_EXERCISE AIM:_ Read the lines of the data below and retrieve those with "what".

_SOURCE INFORMATION:_
════

-- pv_equiv track=rewrite | github.com/amogchandrashekar/Leetcode | Medium/Check If Word Is Valid After Substitutions.py | is_valid_stacks
-- ===== SOURCE A (Python) =====
-- def is_valid_stacks(s):
--     stack = list()
--
--     for char in s:
--         stack.append(char)
--
--         if len(stack) >= 3 and stack[-1] == 'c' and stack[-2] == 'b' and stack[-3] == 'a':
--             stack.pop()
--             stack.pop()
--             stack.pop()
--
--     return len(stack) == 0
-- ===== SOURCE B (Python) =====
-- def _strip_abc(s):
--     # remove the first occurrence of 'abc', or return None if there is none
--     i = s.find('abc')
--     if i < 0:
--         return None
--     return s[:i] + s[i + 3:]
--
--
-- def is_valid_stacks(s):
--     while True:
--         t = _strip_abc(s)
--         if t is None:
--             return s == ''
--         s = t
-- ===== Notes on version B (the rewrite author's own statement) =====
-- stated objective: alternative
-- what changed: Replaces the one-pass push/pop character stack with iterative string reduction: repeatedly find and delete the first 'abc' substring until none remains, then test emptiness.
import Mathlib
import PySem

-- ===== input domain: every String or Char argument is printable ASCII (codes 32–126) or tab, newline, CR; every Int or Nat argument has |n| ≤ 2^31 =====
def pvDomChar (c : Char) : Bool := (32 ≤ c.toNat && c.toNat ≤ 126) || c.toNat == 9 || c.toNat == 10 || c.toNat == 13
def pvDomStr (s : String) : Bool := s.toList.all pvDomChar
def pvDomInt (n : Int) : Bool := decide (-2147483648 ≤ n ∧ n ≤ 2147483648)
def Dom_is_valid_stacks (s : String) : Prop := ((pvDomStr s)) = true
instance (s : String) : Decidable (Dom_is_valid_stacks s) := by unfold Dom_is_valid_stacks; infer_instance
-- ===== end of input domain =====

-- B replaces A's one-pass character stack by iterative string reduction (delete the
-- first 'abc' occurrence until none remains, then test emptiness); same results, no speed claim.


-- ===== PORT A =====
-- the stack is kept top-first (Python's stack[-1] is the head here);
-- popAbc is the 'if len(stack)>=3 and top three are c,b,a then pop;pop;pop' step
def popAbc (st : List Char) : List Char :=
  match st with
  | 'c' :: 'b' :: 'a' :: t => t
  | st => st

def isValidLoop (st : List Char) : List Char → List Char
  | [] => st
  | ch :: rest => isValidLoop (popAbc (ch :: st)) rest

def is_valid_stacks (s : String) : Bool :=
  (isValidLoop [] s.toList).length == 0

-- ===== PORT B =====
-- _strip_abc: scan for the first 'abc' occurrence and remove it, none if absent
def stripAbc : List Char → Option (List Char)
  | 'a' :: 'b' :: 'c' :: t => some t
  | c :: t => (stripAbc t).map (c :: ·)
  | [] => none

-- termination measure for the while loop of B (cited by reduceAbc's decreasing_by)
theorem stripAbc_length {l t : List Char} (h : stripAbc l = some t) :
    t.length + 3 = l.length := by
  fun_induction stripAbc l generalizing t with
  | case1 t' => simp_all
  | case2 a b hc ih =>
    simp only [Option.map_eq_some_iff] at h
    obtain ⟨x, hx, rfl⟩ := h
    have := ih hx
    simp only [List.length_cons]
    omega
  | case3 => simp at h

-- the while loop: keep removing the first 'abc' until _strip_abc returns None
def reduceAbc (l : List Char) : List Char :=
  match h : stripAbc l with
  | some t => reduceAbc t
  | none => l
termination_by l.length
decreasing_by have := stripAbc_length h; omega

def is_valid_stacks_alt (s : String) : Bool :=
  reduceAbc s.toList == []

-- ===== PRECONDITION & SPEC =====
def Spec_is_valid_stacks (s : String) (out : Bool) : Prop := out = is_valid_stacks_alt s
instance (s : String) (out : Bool) : Decidable (Spec_is_valid_stacks s out) := by unfold Spec_is_valid_stacks; infer_instance

-- ===== CLAIM (what is proved, stated in full; the proofs are below) =====
def Claim_equal_is_valid_stacks : Prop := ∀ (s : String), Dom_is_valid_stacks s → Spec_is_valid_stacks s (is_valid_stacks s)

-- ===== LEMMAS AND PROOFS =====

theorem popAbc_cba (t : List Char) : popAbc ('c' :: 'b' :: 'a' :: t) = t := rfl

theorem popAbc_a (t : List Char) : popAbc ('a' :: t) = 'a' :: t := rfl

theorem popAbc_b_a (t : List Char) : popAbc ('b' :: 'a' :: t) = 'b' :: 'a' :: t := rfl

theorem isValidLoop_append (st x y : List Char) :
    isValidLoop st (x ++ y) = isValidLoop (isValidLoop st x) y := by
  induction x generalizing st with
  | nil => rfl
  | cons c t ih => simp [isValidLoop, ih]

theorem isValidLoop_abc (st l : List Char) :
    isValidLoop st ('a' :: 'b' :: 'c' :: l) = isValidLoop st l := by
  simp [isValidLoop, popAbc_a, popAbc_b_a, popAbc_cba]

theorem stripAbc_none {l : List Char} (h : stripAbc l = none) :
    ∀ u v : List Char, l ≠ u ++ 'a' :: 'b' :: 'c' :: v := by
  fun_induction stripAbc l with
  | case1 t' => simp at h
  | case2 a b hc ih =>
    intro u v heq
    match u, heq with
    | [], heq =>
      injection heq with h1 h2
      exact hc v h1 h2
    | u0 :: u', heq =>
      injection heq with h1 h2
      simp only [Option.map_eq_none_iff] at h
      exact ih h u' v h2
  | case3 => intro u v heq; simp at heq

theorem stripAbc_some {l t : List Char} (h : stripAbc l = some t) :
    ∃ u v, l = u ++ 'a' :: 'b' :: 'c' :: v ∧ t = u ++ v := by
  fun_induction stripAbc l generalizing t with
  | case1 t' => exact ⟨[], t', by simp_all⟩
  | case2 a b hc ih =>
    simp only [Option.map_eq_some_iff] at h
    obtain ⟨x, hx, rfl⟩ := h
    obtain ⟨u, v, rfl, rfl⟩ := ih hx
    exact ⟨a :: u, v, by simp⟩
  | case3 => simp at h

theorem isValidLoop_strip {l t : List Char} (h : stripAbc l = some t) (st : List Char) :
    isValidLoop st l = isValidLoop st t := by
  obtain ⟨u, v, rfl, rfl⟩ := stripAbc_some h
  rw [isValidLoop_append, isValidLoop_abc, ← isValidLoop_append]

theorem isValidLoop_reduce (l st : List Char) :
    isValidLoop st l = isValidLoop st (reduceAbc l) := by
  fun_induction reduceAbc l with
  | case1 l t h ih => rw [isValidLoop_strip h, ih]
  | case2 => rfl

theorem stripAbc_reduce (l : List Char) : stripAbc (reduceAbc l) = none := by
  fun_induction reduceAbc l with
  | case1 l t h ih => exact ih
  | case2 l h => exact h

theorem isValidLoop_noabc (l : List Char) : ∀ st : List Char,
    stripAbc (st.reverse ++ l) = none → isValidLoop st l = l.reverse ++ st := by
  induction l with
  | nil => intro st _; simp [isValidLoop]
  | cons c t ih =>
    intro st hn
    have hpop : popAbc (c :: st) = c :: st := by
      unfold popAbc
      split
      · next r heq =>
        exfalso
        injection heq with h1 h2
        subst h1; subst h2
        exact stripAbc_none hn r.reverse t (by simp)
      · rfl
    rw [isValidLoop, hpop, ih (c :: st) (by simpa using hn)]
    simp

theorem is_valid_stacks_spec : Claim_equal_is_valid_stacks := by
  intro s _
  unfold Spec_is_valid_stacks is_valid_stacks is_valid_stacks_alt
  rw [isValidLoop_reduce s.toList []]
  rw [isValidLoop_noabc (reduceAbc s.toList) [] (by simpa using stripAbc_reduce s.toList)]
  cases reduceAbc s.toList <;> simp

════

_ANSWER TO THE PROBLEM:_
-- what changed: Replaces the one-pass push/pop character stack with iterative string reduction: repeatedly find and delete the first 'abc' substring until none remains, then test emptiness.
-- ===== CLAIM (what is proved, stated in full; the proofs are below) =====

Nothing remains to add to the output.